Beginning with the line that contains "rcases hz : strip.toList.zip", transcribe every line through the end of the entries exactly as written, and reproduce nothing else.

-- Opening Marker --

-- pv_equiv track=rewrite | github.com/Lame-desu/a2sv_hub_submissions | 29-Mar-2025/Limited Repainting 321653.py | validate_p
-- ===== SOURCE A (Python) =====
-- def validate_p(strip, penalities, k, p):
--
--     flip = 0
--     opp = 0
--     for char, pen in zip(strip, penalities):
--         if char == "B" and pen > p and not flip:
--             opp += 1
--             flip = 1
--         elif char == "R" and pen > p and flip:
--             flip = 0
--
--         if opp > k:
--             return False
--     return True
-- ===== SOURCE B (Python) =====
-- def validate_p(strip, penalities, k, p):
--     pairs = list(zip(strip, penalities))
--     if not pairs:
--         return True
--     chars = "".join(c for c, pen in pairs if pen > p and c in ("B", "R"))
--     opp = sum(1 for prev, cur in zip("R" + chars, chars) if cur == "B" and prev == "R")
--     return opp <= k
-- ===== Notes on version B (the rewrite author's own statement) =====
-- stated objective: alternative
-- what changed: Replaces A's stateful flip/opp state machine with early exit by a filter-then-count pipeline: keep only B/R characters whose penalty exceeds p, then count run starts as positions where a 'B' follows an 'R' in the sequence prefixed with 'R', and compare once with k.
import Mathlib
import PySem

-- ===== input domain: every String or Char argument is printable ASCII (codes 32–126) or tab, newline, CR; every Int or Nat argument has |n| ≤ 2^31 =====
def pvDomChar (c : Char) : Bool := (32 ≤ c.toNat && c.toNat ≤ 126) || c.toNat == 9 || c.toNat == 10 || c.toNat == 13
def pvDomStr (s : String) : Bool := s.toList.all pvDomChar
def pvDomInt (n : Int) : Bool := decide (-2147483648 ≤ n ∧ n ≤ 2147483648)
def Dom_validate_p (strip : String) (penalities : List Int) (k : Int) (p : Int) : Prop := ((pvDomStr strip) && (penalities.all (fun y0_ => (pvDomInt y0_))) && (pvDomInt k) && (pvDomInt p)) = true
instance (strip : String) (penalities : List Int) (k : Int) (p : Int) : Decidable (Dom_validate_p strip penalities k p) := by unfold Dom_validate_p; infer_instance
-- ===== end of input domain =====

-- B replaces A's flip/opp state machine (with early exit) by a filter-then-count-run-starts pipeline; alternative decomposition, same cost.


-- ===== PORT A =====
-- literal port of A's loop: state (flip, opp), early return False when opp > k
def validateLoop (k p : Int) : List (Char × Int) → Int → Int → Bool
  | [], _, _ => true
  | (c, pen) :: rest, flip, opp =>
    let s : Int × Int :=
      if c == 'B' && decide (pen > p) && flip == 0 then (1, opp + 1)
      else if c == 'R' && decide (pen > p) && !(flip == 0) then (0, opp)
      else (flip, opp)
    if s.2 > k then false else validateLoop k p rest s.1 s.2

def validate_p (strip : String) (penalities : List Int) (k : Int) (p : Int) : Bool :=
  validateLoop k p (strip.toList.zip penalities) 0 0

-- ===== PORT B =====
def validate_p_alt (strip : String) (penalities : List Int) (k : Int) (p : Int) : Bool :=
  let pairs := strip.toList.zip penalities
  if pairs.isEmpty then true
  else
    let chars := (pairs.filter (fun cp => decide (cp.2 > p) && (cp.1 == 'B' || cp.1 == 'R'))).map Prod.fst
    let opp : Int := ((('R' :: chars).zip chars).filter (fun pc => pc.2 == 'B' && pc.1 == 'R')).length
    decide (opp ≤ k)

-- ===== PRECONDITION & SPEC =====
def Spec_validate_p (strip : String) (penalities : List Int) (k : Int) (p : Int) (out : Bool) : Prop := out = validate_p_alt strip penalities k p
instance (strip : String) (penalities : List Int) (k : Int) (p : Int) (out : Bool) : Decidable (Spec_validate_p strip penalities k p out) := by unfold Spec_validate_p; infer_instance

-- ===== CLAIM (what is proved, stated in full; the proofs are below) =====
def Claim_equal_validate_p : Prop := ∀ (strip : String) (penalities : List Int) (k : Int) (p : Int), Dom_validate_p strip penalities k p → Spec_validate_p strip penalities k p (validate_p strip penalities k p)

-- ===== LEMMAS AND PROOFS =====

-- total number of increments A's loop performs from state flip
def countA (p : Int) : List (Char × Int) → Int → Int
  | [], _ => 0
  | (c, pen) :: rest, flip =>
    if c == 'B' && decide (pen > p) && flip == 0 then 1 + countA p rest 1
    else if c == 'R' && decide (pen > p) && !(flip == 0) then countA p rest 0
    else countA p rest flip

-- B's run-start count, with explicit previous character
def countB : Char → List Char → Int
  | _, [] => 0
  | prev, c :: rest => (if c == 'B' && prev == 'R' then 1 else 0) + countB c rest

theorem countA_nonneg (p : Int) (l : List (Char × Int)) (flip : Int) : 0 ≤ countA p l flip := by
  induction l generalizing flip with
  | nil => simp [countA]
  | cons x rest ih =>
    obtain ⟨c, pen⟩ := x
    simp only [countA]
    split_ifs with h1 h2
    · have := ih 1; omega
    · exact ih 0
    · exact ih flip

theorem loop_eq (k p : Int) (l : List (Char × Int)) (flip opp : Int) :
    validateLoop k p l flip opp = if l.isEmpty then true else decide (opp + countA p l flip ≤ k) := by
  induction l generalizing flip opp with
  | nil => simp [validateLoop]
  | cons x rest ih =>
    obtain ⟨c, pen⟩ := x
    have hn1 := countA_nonneg p rest 1
    have hn0 := countA_nonneg p rest 0
    have hnf := countA_nonneg p rest flip
    simp only [validateLoop, countA, ih, List.isEmpty_cons, Bool.false_eq_true, if_false]
    rcases rest with _ | ⟨y, rest'⟩ <;>
      split_ifs <;> simp_all [countA] <;> omega

theorem countA_eq_countB (p : Int) (l : List (Char × Int)) (flip : Int) :
    countA p l flip =
      countB (if flip == 0 then 'R' else 'B')
        ((l.filter (fun cp => decide (cp.2 > p) && (cp.1 == 'B' || cp.1 == 'R'))).map Prod.fst) := by
  induction l generalizing flip with
  | nil => simp [countA, countB]
  | cons x rest ih =>
    obtain ⟨c, pen⟩ := x
    cases hb : (c == 'B') <;> cases hr : (c == 'R') <;> cases hd : (decide (p < pen)) <;>
      cases hf : (flip == 0) <;>
      simp [countA, countB, List.filter, hb, hr, hd, hf, ih] <;> simp_all

theorem countB_eq_zipcount (prev : Char) (l : List Char) :
    ((List.zip (prev :: l) l).filter (fun pc => pc.2 == 'B' && pc.1 == 'R')).length = countB prev l := by
  induction l generalizing prev with
  | nil => simp [countB]
  | cons c rest ih =>
    simp only [List.zip_cons_cons, List.filter, countB, ← ih c]
    split_ifs with h <;> simp [h] <;> omega

-- ===== VERDICT (by name: the statement is the Claim_ definition above) =====
theorem validate_p_spec : Claim_equal_validate_p := by
  intro strip penalities k p _
  unfold Spec_validate_p validate_p validate_p_alt
  rcases hz : strip.toList.zip penalities with _ | ⟨x, rest⟩
  · simp [validateLoop]
  · simp only [List.isEmpty_cons, Bool.false_eq_true, if_false]
    rw [loop_eq, countA_eq_countB, countB_eq_zipcount]
    simp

-- Closing Marker --

→ **Answer area**:
  rcases hz : strip.toList.zip penalities with _ | ⟨x, rest⟩
  · simp [validateLoop]
  · simp only [List.isEmpty_cons, Bool.false_eq_true, if_false]
    rw [loop_eq, countA_eq_countB, countB_eq_zipcount]
    simp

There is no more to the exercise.